Data records

+---+

-- pv_equiv track=rewrite | github.com/Qvazi141/pvt_python | homework/homework_4/3.py | rows_count
-- ===== SOURCE A (Python) =====
-- def rows_count(string):
--     numbers, row_max_len = [], string[0]
--     for i in range(len(string)):
--         if len(row_max_len) < len(string[i]):
--             row_max_len = string[i]
--             numbers = [i+1]
--         elif len(row_max_len) == len(string[i]):
--             numbers.append(i+1)
--     return numbers
-- ===== SOURCE B (Python) =====
-- def rows_count(string):
--     m = len(string[0])
--     for s in string:
--         if len(s) > m:
--             m = len(s)
--     return [i + 1 for i, s in enumerate(string) if len(s) == m]
-- ===== Notes on version B (the rewrite author's own statement) =====
-- stated objective: simpler
-- what changed: Replaces A's single pass that tracks the longest string seen so far and rebuilds/extends the index list on the fly with two plain passes: first compute the maximum length, then a comprehension collecting the 1-based indices attaining it.
import Mathlib
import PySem

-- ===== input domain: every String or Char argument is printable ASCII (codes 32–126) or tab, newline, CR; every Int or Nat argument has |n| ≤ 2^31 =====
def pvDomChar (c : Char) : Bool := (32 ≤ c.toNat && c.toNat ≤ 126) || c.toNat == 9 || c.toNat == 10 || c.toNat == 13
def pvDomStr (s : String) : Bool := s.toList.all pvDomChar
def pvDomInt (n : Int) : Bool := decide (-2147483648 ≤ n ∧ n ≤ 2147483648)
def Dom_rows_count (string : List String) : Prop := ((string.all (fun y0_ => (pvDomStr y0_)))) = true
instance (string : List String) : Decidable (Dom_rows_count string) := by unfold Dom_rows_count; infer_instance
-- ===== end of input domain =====

-- B computes the max length in one pass and then collects matching 1-based indices in a
-- second pass (two simple passes), instead of A's single pass rebuilding the index list.


-- ===== PORT A =====
-- A's for-loop over range(len(string)), as structural recursion over enumerate(string)
-- with the same state (numbers, row_max_len), branches in the same order.
def rowsALoop (ps : List (Int × String)) (numbers : List Int) (rml : String) : List Int :=
  match ps with
  | [] => numbers
  | (i, s) :: rest =>
    if PySem.Str.len rml < PySem.Str.len s then rowsALoop rest [i + 1] s
    else if PySem.Str.len rml == PySem.Str.len s then rowsALoop rest (numbers ++ [i + 1]) rml
    else rowsALoop rest numbers rml

def rows_count (string : List String) : List Int :=
  match string with
  | [] => []  -- unreachable under Pre_: string[0] raises IndexError in Python
  | s0 :: _ => rowsALoop (PySem.List.enumerate string) [] s0

-- ===== PORT B =====
def rows_count_alt (string : List String) : List Int :=
  match string with
  | [] => []  -- unreachable under Pre_: len(string[0]) raises IndexError in Python
  | s0 :: _ =>
    let m := string.foldl (fun acc s => if acc < PySem.Str.len s then PySem.Str.len s else acc)
      (PySem.Str.len s0)
    (PySem.List.enumerate string).filterMap
      (fun p => if PySem.Str.len p.2 == m then some (p.1 + 1) else none)

-- ===== PRECONDITION & SPEC =====
-- A evaluates string[0], which raises IndexError on the empty list; B raises there too.
def Pre_rows_count (string : List String) : Prop := string ≠ []
instance (string : List String) : Decidable (Pre_rows_count string) := by unfold Pre_rows_count; infer_instance

def pvWitness_rows_count : List String := ["ab", "c", "xy"]

def Spec_rows_count (string : List String) (out : List Int) : Prop := out = rows_count_alt string
instance (string : List String) (out : List Int) : Decidable (Spec_rows_count string out) := by unfold Spec_rows_count; infer_instance

-- ===== CLAIM (what is proved, stated in full; the proofs are below) =====
def Claim_equal_rows_count : Prop := ∀ (string : List String), Dom_rows_count string → Pre_rows_count string → Spec_rows_count string (rows_count string)

-- ===== LEMMAS AND PROOFS =====

-- pure-Int version of A's loop (index, length) pairs
def loopL (ps : List (Int × Int)) (numbers : List Int) (r : Int) : List Int :=
  match ps with
  | [] => numbers
  | (i, s) :: rest =>
    if r < s then loopL rest [i + 1] s
    else if r = s then loopL rest (numbers ++ [i + 1]) r
    else loopL rest numbers r

def lenP (p : Int × String) : Int × Int := (p.1, PySem.Str.len p.2)

def maxL (ps : List (Int × Int)) : Int := ps.foldr (fun p acc => max p.2 acc) 0

def maxLenR (l : List String) : Int :=
  l.foldr (fun s acc => max (PySem.Str.len s) acc) 0

theorem strLen_nonneg (s : String) : 0 ≤ PySem.Str.len s := by
  rw [PySem.Str.len_eq]; exact_mod_cast Nat.zero_le _

theorem rowsALoop_eq_loopL (ps : List (Int × String)) (ns : List Int) (r : String) :
    rowsALoop ps ns r = loopL (ps.map lenP) ns (PySem.Str.len r) := by
  induction ps generalizing ns r with
  | nil => rfl
  | cons p rest ih =>
    obtain ⟨i, s⟩ := p
    simp only [rowsALoop, loopL, List.map_cons, lenP, beq_iff_eq]
    split_ifs <;> apply ih

theorem maxL_nonneg (ps : List (Int × Int)) : 0 ≤ maxL ps := by
  induction ps with
  | nil => simp [maxL]
  | cons p rest ih => simp only [maxL, List.foldr_cons] at ih ⊢; omega

theorem maxL_cons (p : Int × Int) (rest : List (Int × Int)) :
    maxL (p :: rest) = max p.2 (maxL rest) := by
  simp only [maxL, List.foldr_cons]

-- characterisation of A's loop on the Int level
theorem loopL_char (ps : List (Int × Int)) (ns : List Int) (r : Int)
    (hr : 0 ≤ r) (hps : ∀ p ∈ ps, 0 ≤ p.2) :
    loopL ps ns r =
      (if maxL ps ≤ r then ns else []) ++
        ps.filterMap (fun p => if p.2 = max r (maxL ps) then some (p.1 + 1) else none) := by
  induction ps generalizing ns r with
  | nil =>
    simp only [loopL, maxL, List.foldr_nil, List.filterMap_nil, List.append_nil]
    rw [if_pos hr]
  | cons p rest ih =>
    obtain ⟨i, s⟩ := p
    have hs0 : 0 ≤ s := hps (i, s) (List.mem_cons_self)
    have hrest : ∀ q ∈ rest, 0 ≤ q.2 := fun q hq => hps q (List.mem_cons_of_mem _ hq)
    have hmr := maxL_nonneg rest
    rw [maxL_cons, List.filterMap_cons]
    simp only [loopL]
    by_cases h1 : r < s
    · rw [if_pos h1, ih _ _ hs0 hrest]
      rw [if_neg (show ¬ max s (maxL rest) ≤ r by omega)]
      have hM : max r (max s (maxL rest)) = max s (maxL rest) := by omega
      rw [hM]
      by_cases hc : maxL rest ≤ s
      · have hsM : max s (maxL rest) = s := by omega
        rw [if_pos hc, hsM, if_pos rfl]
        simp
      · have hne : ¬ s = max s (maxL rest) := by omega
        rw [if_neg hc, if_neg hne]
    · rw [if_neg h1]
      by_cases h2 : r = s
      · rw [if_pos h2, ih _ _ hr hrest]
        have hM : max r (max s (maxL rest)) = max r (maxL rest) := by omega
        rw [hM]
        by_cases hc : maxL rest ≤ r
        · have hc1 : max s (maxL rest) ≤ r := by omega
          have hs_eq : s = max r (maxL rest) := by omega
          rw [if_pos hc, if_pos hc1, if_pos hs_eq]
          simp
        · have hc1 : ¬ max s (maxL rest) ≤ r := by omega
          have hne : ¬ s = max r (maxL rest) := by omega
          rw [if_neg hc, if_neg hc1, if_neg hne]
      · rw [if_neg h2, ih _ _ hr hrest]
        have hs : s < r := by omega
        have hM : max r (max s (maxL rest)) = max r (maxL rest) := by omega
        have hne : ¬ s = max r (maxL rest) := by omega
        rw [hM, if_neg hne]
        by_cases hc : maxL rest ≤ r
        · rw [if_pos hc, if_pos (show max s (maxL rest) ≤ r by omega)]
        · rw [if_neg hc, if_neg (show ¬ max s (maxL rest) ≤ r by omega)]

theorem maxLenR_cons (x : String) (rest : List String) :
    maxLenR (x :: rest) = max (PySem.Str.len x) (maxLenR rest) := by
  simp only [maxLenR, List.foldr_cons]

theorem maxL_map_enum (l : List String) (s : Int) :
    maxL ((PySem.List.enumerate l s).map lenP) = maxLenR l := by
  induction l generalizing s with
  | nil => rfl
  | cons x rest ih =>
    rw [PySem.List.enumerate_cons, List.map_cons, maxL_cons, ih, maxLenR_cons]
    rfl

theorem maxLenR_nonneg (l : List String) : 0 ≤ maxLenR l := by
  induction l with
  | nil => simp [maxLenR]
  | cons x rest ih =>
    have := strLen_nonneg x
    rw [maxLenR_cons]; omega

-- B's first pass equals max init (maxLenR l) for nonnegative init
theorem foldl_max_eq (l : List String) (init : Int) (h : 0 ≤ init) :
    l.foldl (fun acc s => if acc < PySem.Str.len s then PySem.Str.len s else acc) init
      = max init (maxLenR l) := by
  induction l generalizing init with
  | nil =>
    simp only [List.foldl_nil, maxLenR, List.foldr_nil]
    omega
  | cons x rest ih =>
    simp only [List.foldl_cons]
    have hx := strLen_nonneg x
    rw [maxLenR_cons]
    by_cases hc : init < PySem.Str.len x
    · rw [if_pos hc, ih _ hx]; omega
    · rw [if_neg hc, ih _ h]; omega

theorem rows_count_spec : Claim_equal_rows_count := by
  intro string _ hpre
  unfold Spec_rows_count
  match string with
  | [] => exact absurd rfl hpre
  | s0 :: t =>
    have h0 := strLen_nonneg s0
    have hps : ∀ p ∈ (PySem.List.enumerate (s0 :: t)).map lenP, 0 ≤ p.2 := by
      intro p hp
      simp only [List.mem_map] at hp
      obtain ⟨q, _, rfl⟩ := hp
      exact strLen_nonneg q.2
    have hge : PySem.Str.len s0 ≤ maxLenR (s0 :: t) := by
      have := maxLenR_nonneg t
      rw [maxLenR_cons]; omega
    have hMm : max (PySem.Str.len s0) (maxLenR (s0 :: t)) = maxLenR (s0 :: t) := by omega
    have halt : rows_count_alt (s0 :: t) = (PySem.List.enumerate (s0 :: t)).filterMap
        (fun p => if PySem.Str.len p.2 == maxLenR (s0 :: t) then some (p.1 + 1) else none) := by
      show (PySem.List.enumerate (s0 :: t)).filterMap
          (fun p => if PySem.Str.len p.2 ==
            ((s0 :: t).foldl (fun acc s => if acc < PySem.Str.len s then PySem.Str.len s else acc)
              (PySem.Str.len s0)) then some (p.1 + 1) else none) = _
      rw [foldl_max_eq _ _ h0, hMm]
    show rowsALoop (PySem.List.enumerate (s0 :: t)) [] s0 = _
    rw [rowsALoop_eq_loopL, loopL_char _ _ _ h0 hps, halt]
    simp only [maxL_map_enum, hMm, ite_self, List.nil_append, List.filterMap_map]
    apply List.filterMap_congr
    intro p _
    simp only [Function.comp, lenP, beq_iff_eq]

+---+

* Prompt
Only the lines from the first line of the records through the one containing "-- stated objective: simpler" should be reproduced, exactly, with both of them included.

* Response to the exercise
-- pv_equiv track=rewrite | github.com/Qvazi141/pvt_python | homework/homework_4/3.py | rows_count
-- ===== SOURCE A (Python) =====
-- def rows_count(string):
--     numbers, row_max_len = [], string[0]
--     for i in range(len(string)):
--         if len(row_max_len) < len(string[i]):
--             row_max_len = string[i]
--             numbers = [i+1]
--         elif len(row_max_len) == len(string[i]):
--             numbers.append(i+1)
--     return numbers
-- ===== SOURCE B (Python) =====
-- def rows_count(string):
--     m = len(string[0])
--     for s in string:
--         if len(s) > m:
--             m = len(s)
--     return [i + 1 for i, s in enumerate(string) if len(s) == m]
-- ===== Notes on version B (the rewrite author's own statement) =====
-- stated objective: simpler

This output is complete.